EXERCISE GOAL
Among the entries below, only the lines starting at the one with "(D_is_triple_zero input_data mid bound) := by" and ending at the one with "-- ===== CLAIM", both included, are to be printed exactly.

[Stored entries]
-- pv_equiv track=rewrite | github.com/kbpark9898/Algorithm_Solving | 04_Binary_Search/PG_Jinggumdari.py | is_triple_zero
-- ===== SOURCE A (Python) =====
-- def is_triple_zero(input_data, mid, bound):
--     zero_count=0
--     for i in input_data:
--         if(i<=mid):
--             zero_count+=1
--         else:
--             zero_count=0
--         if zero_count>=bound:
--             return True
--     return False
-- ===== SOURCE B (Python) =====
-- def is_triple_zero(input_data, mid, bound):
--     if bound <= 0:
--         return True
--     if bound > len(input_data):
--         return False
--     flags = ''.join('0' if x <= mid else '1' for x in input_data)
--     return '0' * bound in flags
-- ===== Notes on version B (the rewrite author's own statement) =====
-- stated objective: alternative
-- what changed: B replaces A's incremental streak counter with a substring search: it encodes each element as '0' (<= mid) or '1', and asks whether the string '0'*bound occurs, after natural guards for bound <= 0 (vacuously true) and bound > len (impossible).
-- intended difference: On the empty list with bound <= 0, A returns False (its loop body never runs) while B returns True, because a requirement of at most zero consecutive elements is vacuously satisfied; on every other input they agree. — e.g. on is_triple_zero([], 0, 0): A returns false, B returns true
import Mathlib
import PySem

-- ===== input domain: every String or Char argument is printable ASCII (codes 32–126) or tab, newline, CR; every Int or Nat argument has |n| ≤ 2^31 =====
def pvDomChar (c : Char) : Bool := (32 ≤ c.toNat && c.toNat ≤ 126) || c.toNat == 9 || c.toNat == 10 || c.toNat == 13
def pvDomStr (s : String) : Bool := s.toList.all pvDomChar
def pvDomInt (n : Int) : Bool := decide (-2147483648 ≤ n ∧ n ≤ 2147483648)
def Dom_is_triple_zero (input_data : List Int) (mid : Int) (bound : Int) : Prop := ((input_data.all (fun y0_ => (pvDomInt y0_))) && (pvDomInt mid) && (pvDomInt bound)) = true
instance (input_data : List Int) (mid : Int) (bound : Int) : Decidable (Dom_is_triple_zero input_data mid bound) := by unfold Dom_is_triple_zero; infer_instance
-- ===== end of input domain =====

-- B recasts A's incremental streak counter as a substring search: encode each element as '0' (≤ mid) or '1' and ask
-- whether '0' * bound occurs, with a vacuous-truth guard for bound ≤ 0 and an impossible-run guard for bound > len;
-- same value everywhere except the empty list with bound ≤ 0 (see D_ below).

-- ===== PORT A =====
def isTZLoop (mid : Int) (bound : Int) : List Int → Int → Bool
  | [], _ => false
  | i :: rest, zero_count =>
    let zc := if i ≤ mid then zero_count + 1 else 0
    if zc ≥ bound then true else isTZLoop mid bound rest zc

def is_triple_zero (input_data : List Int) (mid : Int) (bound : Int) : Bool :=
  isTZLoop mid bound input_data 0

-- ===== PORT B =====
def is_triple_zero_alt (input_data : List Int) (mid : Int) (bound : Int) : Bool :=
  if bound ≤ 0 then true
  else if bound > (input_data.length : Int) then false
  else
    let flags := input_data.map (fun x => if x ≤ mid then '0' else '1')
    PySem.Chars.isIn (List.replicate bound.toNat '0') flags

-- ===== PRECONDITION & SPEC =====
-- On the empty list with bound ≤ 0, A returns False (its loop body never runs) while B returns True,
-- because a requirement of at most zero consecutive elements is vacuously satisfied.
def D_is_triple_zero (input_data : List Int) (mid : Int) (bound : Int) : Prop :=
  input_data = [] ∧ bound ≤ 0

instance (input_data : List Int) (mid : Int) (bound : Int) : Decidable (D_is_triple_zero input_data mid bound) := by
  unfold D_is_triple_zero; infer_instance

def Spec_is_triple_zero (input_data : List Int) (mid : Int) (bound : Int) (out : Bool) : Prop :=
  ¬ D_is_triple_zero input_data mid bound → out = is_triple_zero_alt input_data mid bound

instance (input_data : List Int) (mid : Int) (bound : Int) (out : Bool) : Decidable (Spec_is_triple_zero input_data mid bound out) := by
  unfold Spec_is_triple_zero; infer_instance

def pvDiffWitness_is_triple_zero : List Int × Int × Int := ([], 0, 0)
def pvDiffWitnessOut_is_triple_zero : Bool × Bool := (false, true)

-- ===== CLAIM (what is proved, stated in full; the proofs are below) =====
def Claim_unchanged_is_triple_zero : Prop := ∀ (input_data : List Int) (mid : Int) (bound : Int), Dom_is_triple_zero input_data mid bound → Spec_is_triple_zero input_data mid bound (is_triple_zero input_data mid bound)
def Claim_changed_is_triple_zero : Prop := Dom_is_triple_zero (pvDiffWitness_is_triple_zero.1) (pvDiffWitness_is_triple_zero.2.1) (pvDiffWitness_is_triple_zero.2.2) ∧ D_is_triple_zero (pvDiffWitness_is_triple_zero.1) (pvDiffWitness_is_triple_zero.2.1) (pvDiffWitness_is_triple_zero.2.2) ∧ is_triple_zero (pvDiffWitness_is_triple_zero.1) (pvDiffWitness_is_triple_zero.2.1) (pvDiffWitness_is_triple_zero.2.2) = pvDiffWitnessOut_is_triple_zero.1 ∧ is_triple_zero_alt (pvDiffWitness_is_triple_zero.1) (pvDiffWitness_is_triple_zero.2.1) (pvDiffWitness_is_triple_zero.2.2) = pvDiffWitnessOut_is_triple_zero.2 ∧ pvDiffWitnessOut_is_triple_zero.1 ≠ pvDiffWitnessOut_is_triple_zero.2
def Claim_exact_is_triple_zero : Prop := ∀ (input_data : List Int) (mid : Int) (bound : Int), Dom_is_triple_zero input_data mid bound → D_is_triple_zero input_data mid bound → is_triple_zero input_data mid bound ≠ is_triple_zero_alt input_data mid bound

-- ===== LEMMAS AND PROOFS =====

-- length of the maximal prefix of elements ≤ mid
def pvFrontRun (mid : Int) : List Int → Nat
  | [] => 0
  | x :: xs => if x ≤ mid then pvFrontRun mid xs + 1 else 0

-- recursive form of "some window of b consecutive elements is entirely ≤ mid"
def pvWin (mid : Int) (b : Nat) : List Int → Bool
  | [] => b == 0
  | x :: xs => decide (b ≤ pvFrontRun mid (x :: xs)) || pvWin mid b xs

lemma pvFrontRun_iff (mid : Int) (xs : List Int) (b : Nat) :
    (b ≤ xs.length ∧ ∀ y ∈ xs.take b, y ≤ mid) ↔ b ≤ pvFrontRun mid xs := by
  induction xs generalizing b with
  | nil => simp [pvFrontRun]
  | cons x xs ih =>
    cases b with
    | zero => simp
    | succ n =>
      simp only [pvFrontRun, List.length_cons, List.take_succ_cons, List.mem_cons]
      by_cases hx : x ≤ mid
      · simp only [hx, if_true]
        constructor
        · rintro ⟨hlen, hall⟩
          have := (ih n).mp ⟨by omega, fun y hy => hall y (Or.inr hy)⟩
          omega
        · intro h
          have := (ih n).mpr (by omega)
          exact ⟨by omega, fun y hy => by rcases hy with rfl | hy; exact hx; exact this.2 y hy⟩
      · simp only [hx, if_false]
        constructor
        · rintro ⟨_, hall⟩; exact absurd (hall x (Or.inl rfl)) hx
        · omega

lemma pvWin_iff (mid : Int) (b : Nat) (xs : List Int) :
    pvWin mid b xs = true ↔ ∃ i : Nat, i + b ≤ xs.length ∧ ∀ y ∈ (xs.drop i).take b, y ≤ mid := by
  induction xs with
  | nil =>
    simp only [pvWin, beq_iff_eq, List.drop_nil, List.take_nil, List.not_mem_nil,
      false_implies, implies_true, and_true, List.length_nil]
    constructor
    · rintro rfl; exact ⟨0, by omega⟩
    · rintro ⟨i, hi⟩; omega
  | cons x xs ih =>
    simp only [pvWin, Bool.or_eq_true, decide_eq_true_eq, ih]
    constructor
    · rintro (h | ⟨i, hi, hall⟩)
      · obtain ⟨hlen, hall⟩ := (pvFrontRun_iff mid (x :: xs) b).mpr h
        exact ⟨0, by simpa using hlen, by simpa using hall⟩
      · exact ⟨i + 1, by simp; omega, by simpa using hall⟩
    · rintro ⟨i, hi, hall⟩
      cases i with
      | zero =>
        exact Or.inl ((pvFrontRun_iff mid (x :: xs) b).mp ⟨by simpa using hi, by simpa using hall⟩)
      | succ j =>
        exact Or.inr ⟨j, by simp at hi; omega, by simpa using hall⟩

lemma pvFrontRun_pvWin (mid : Int) (b : Nat) (xs : List Int) (h1 : 1 ≤ b)
    (h2 : b ≤ pvFrontRun mid xs) : pvWin mid b xs = true := by
  cases xs with
  | nil => simp [pvFrontRun] at h2; omega
  | cons x xs => simp only [pvWin, Bool.or_eq_true, decide_eq_true_eq]; exact Or.inl h2

lemma isTZLoop_iff (mid bound : Int) (hb : 1 ≤ bound) (xs : List Int) :
    ∀ zc : Int, 0 ≤ zc →
      (isTZLoop mid bound xs zc = true ↔
        (1 ≤ pvFrontRun mid xs ∧ bound ≤ zc + pvFrontRun mid xs) ∨
          pvWin mid bound.toNat xs = true) := by
  induction xs with
  | nil =>
    intro zc _
    simp [isTZLoop, pvFrontRun, pvWin]
    omega
  | cons x xs ih =>
    intro zc hzc
    simp only [isTZLoop]
    by_cases hx : x ≤ mid
    · simp only [hx, if_true, pvFrontRun, pvWin, Bool.or_eq_true, decide_eq_true_eq]
      by_cases hge : zc + 1 ≥ bound
      · simp only [hge, if_true]
        constructor
        · intro _; exact Or.inl ⟨by omega, by omega⟩
        · intro _; trivial
      · simp only [hge, if_false]
        rw [ih (zc + 1) (by omega)]
        constructor
        · rintro (⟨h1, h2⟩ | h)
          · exact Or.inl ⟨by omega, by omega⟩
          · exact Or.inr (Or.inr h)
        · rintro (⟨_, h2⟩ | h | h)
          · have hfr : 1 ≤ pvFrontRun mid xs := by omega
            exact Or.inl ⟨hfr, by omega⟩
          · -- bound.toNat ≤ pvFrontRun mid xs + 1
            have h2 : bound ≤ (pvFrontRun mid xs : Int) + 1 := by omega
            by_cases hfr : 1 ≤ pvFrontRun mid xs
            · exact Or.inl ⟨hfr, by omega⟩
            · omega
          · exact Or.inr h
    · simp only [hx, if_false, pvFrontRun, pvWin, Bool.or_eq_true, decide_eq_true_eq]
      have hge : ¬ ((0 : Int) ≥ bound) := by omega
      simp only [hge, if_false]
      rw [ih 0 le_rfl]
      constructor
      · rintro (⟨h1, h2⟩ | h)
        · exact Or.inr (Or.inr (pvFrontRun_pvWin mid bound.toNat xs (by omega) (by omega)))
        · exact Or.inr (Or.inr h)
      · rintro (⟨h1, _⟩ | h | h)
        · omega
        · omega
        · exact Or.inr h

lemma alt_iff (mid bound : Int) (hb : 1 ≤ bound) (xs : List Int) :
    is_triple_zero_alt xs mid bound = true ↔ pvWin mid bound.toNat xs = true := by
  have hb0 : ¬ bound ≤ 0 := by omega
  rw [pvWin_iff]
  simp only [is_triple_zero_alt, hb0, if_false]
  by_cases hlen : bound > (xs.length : Int)
  · simp only [hlen, if_true]
    constructor
    · intro h; cases h
    · rintro ⟨i, hi, _⟩; omega
  · simp only [hlen, if_false]
    rw [PySem.Chars.isIn_iff_infix]
    constructor
    · rintro ⟨s, t, hst⟩
      refine ⟨s.length, ?_, ?_⟩
      · have := congrArg List.length hst
        simp [List.length_append] at this
        omega
      · have h1 : ((xs.map (fun x => if x ≤ mid then '0' else '1')).drop s.length).take bound.toNat
            = List.replicate bound.toNat '0' := by
          rw [← hst, List.append_assoc, List.drop_left,
            List.take_left' (by simp : (List.replicate bound.toNat '0').length = bound.toNat)]
        rw [← List.map_drop, ← List.map_take, List.eq_replicate_iff] at h1
        intro y hy
        have := h1.2 _ (List.mem_map_of_mem hy)
        by_contra hmy
        simp [hmy] at this
    · rintro ⟨i, hi, hall⟩
      set flags := xs.map (fun x => if x ≤ mid then '0' else '1') with hflags
      refine ⟨flags.take i, flags.drop (i + bound.toNat), ?_⟩
      have h1 : (flags.drop i).take bound.toNat = List.replicate bound.toNat '0' := by
        rw [hflags, ← List.map_drop, ← List.map_take, List.eq_replicate_iff]
        constructor
        · simp; omega
        · intro c hc
          obtain ⟨y, hy, rfl⟩ := List.mem_map.mp hc
          simp [hall y hy]
      calc flags.take i ++ List.replicate bound.toNat '0' ++ flags.drop (i + bound.toNat)
          = flags.take i ++ ((flags.drop i).take bound.toNat ++ (flags.drop i).drop bound.toNat) := by
            rw [h1, List.append_assoc, List.drop_drop]
        _ = flags := by rw [List.take_append_drop, List.take_append_drop]


-- ===== VERDICT (by name: the statement is the Claim_ definition above) =====
theorem is_triple_zero_spec : Claim_unchanged_is_triple_zero := by
  intro xs mid bound _
  unfold Spec_is_triple_zero
  intro hD
  by_cases hb : bound ≤ 0
  · cases xs with
    | nil => exact absurd ⟨rfl, hb⟩ hD
    | cons x rest =>
      have hA : is_triple_zero (x :: rest) mid bound = true := by
        simp only [is_triple_zero, isTZLoop]
        split <;> first | rfl | rw [if_pos (by omega)]
      rw [hA]
      simp [is_triple_zero_alt, hb]
  · have hb1 : 1 ≤ bound := by omega
    have hA := isTZLoop_iff mid bound hb1 xs 0 le_rfl
    have hB := alt_iff mid bound hb1 xs
    have key : is_triple_zero xs mid bound = true ↔ is_triple_zero_alt xs mid bound = true := by
      rw [show is_triple_zero xs mid bound = isTZLoop mid bound xs 0 from rfl, hA, hB]
      constructor
      · rintro (⟨h1, h2⟩ | h)
        · exact pvFrontRun_pvWin mid bound.toNat xs (by omega) (by omega)
        · exact h
      · exact Or.inr
    cases h1 : is_triple_zero xs mid bound <;> cases h2 : is_triple_zero_alt xs mid bound <;>
      simp_all

theorem is_triple_zero_changed : Claim_changed_is_triple_zero := by
  unfold Claim_changed_is_triple_zero; decide

theorem is_triple_zero_tight : Claim_exact_is_triple_zero := by
  intro xs mid bound _ hD
  obtain ⟨rfl, hb⟩ := hD
  simp [is_triple_zero, is_triple_zero_alt, isTZLoop, hb]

ANSWER TO THIS TASK
instance (input_data : List Int) (mid : Int) (bound : Int) : Decidable (D_is_triple_zero input_data mid bound) := by
  unfold D_is_triple_zero; infer_instance

def Spec_is_triple_zero (input_data : List Int) (mid : Int) (bound : Int) (out : Bool) : Prop :=
  ¬ D_is_triple_zero input_data mid bound → out = is_triple_zero_alt input_data mid bound

instance (input_data : List Int) (mid : Int) (bound : Int) (out : Bool) : Decidable (Spec_is_triple_zero input_data mid bound out) := by
  unfold Spec_is_triple_zero; infer_instance

def pvDiffWitness_is_triple_zero : List Int × Int × Int := ([], 0, 0)
def pvDiffWitnessOut_is_triple_zero : Bool × Bool := (false, true)

-- ===== CLAIM (what is proved, stated in full; the proofs are below) =====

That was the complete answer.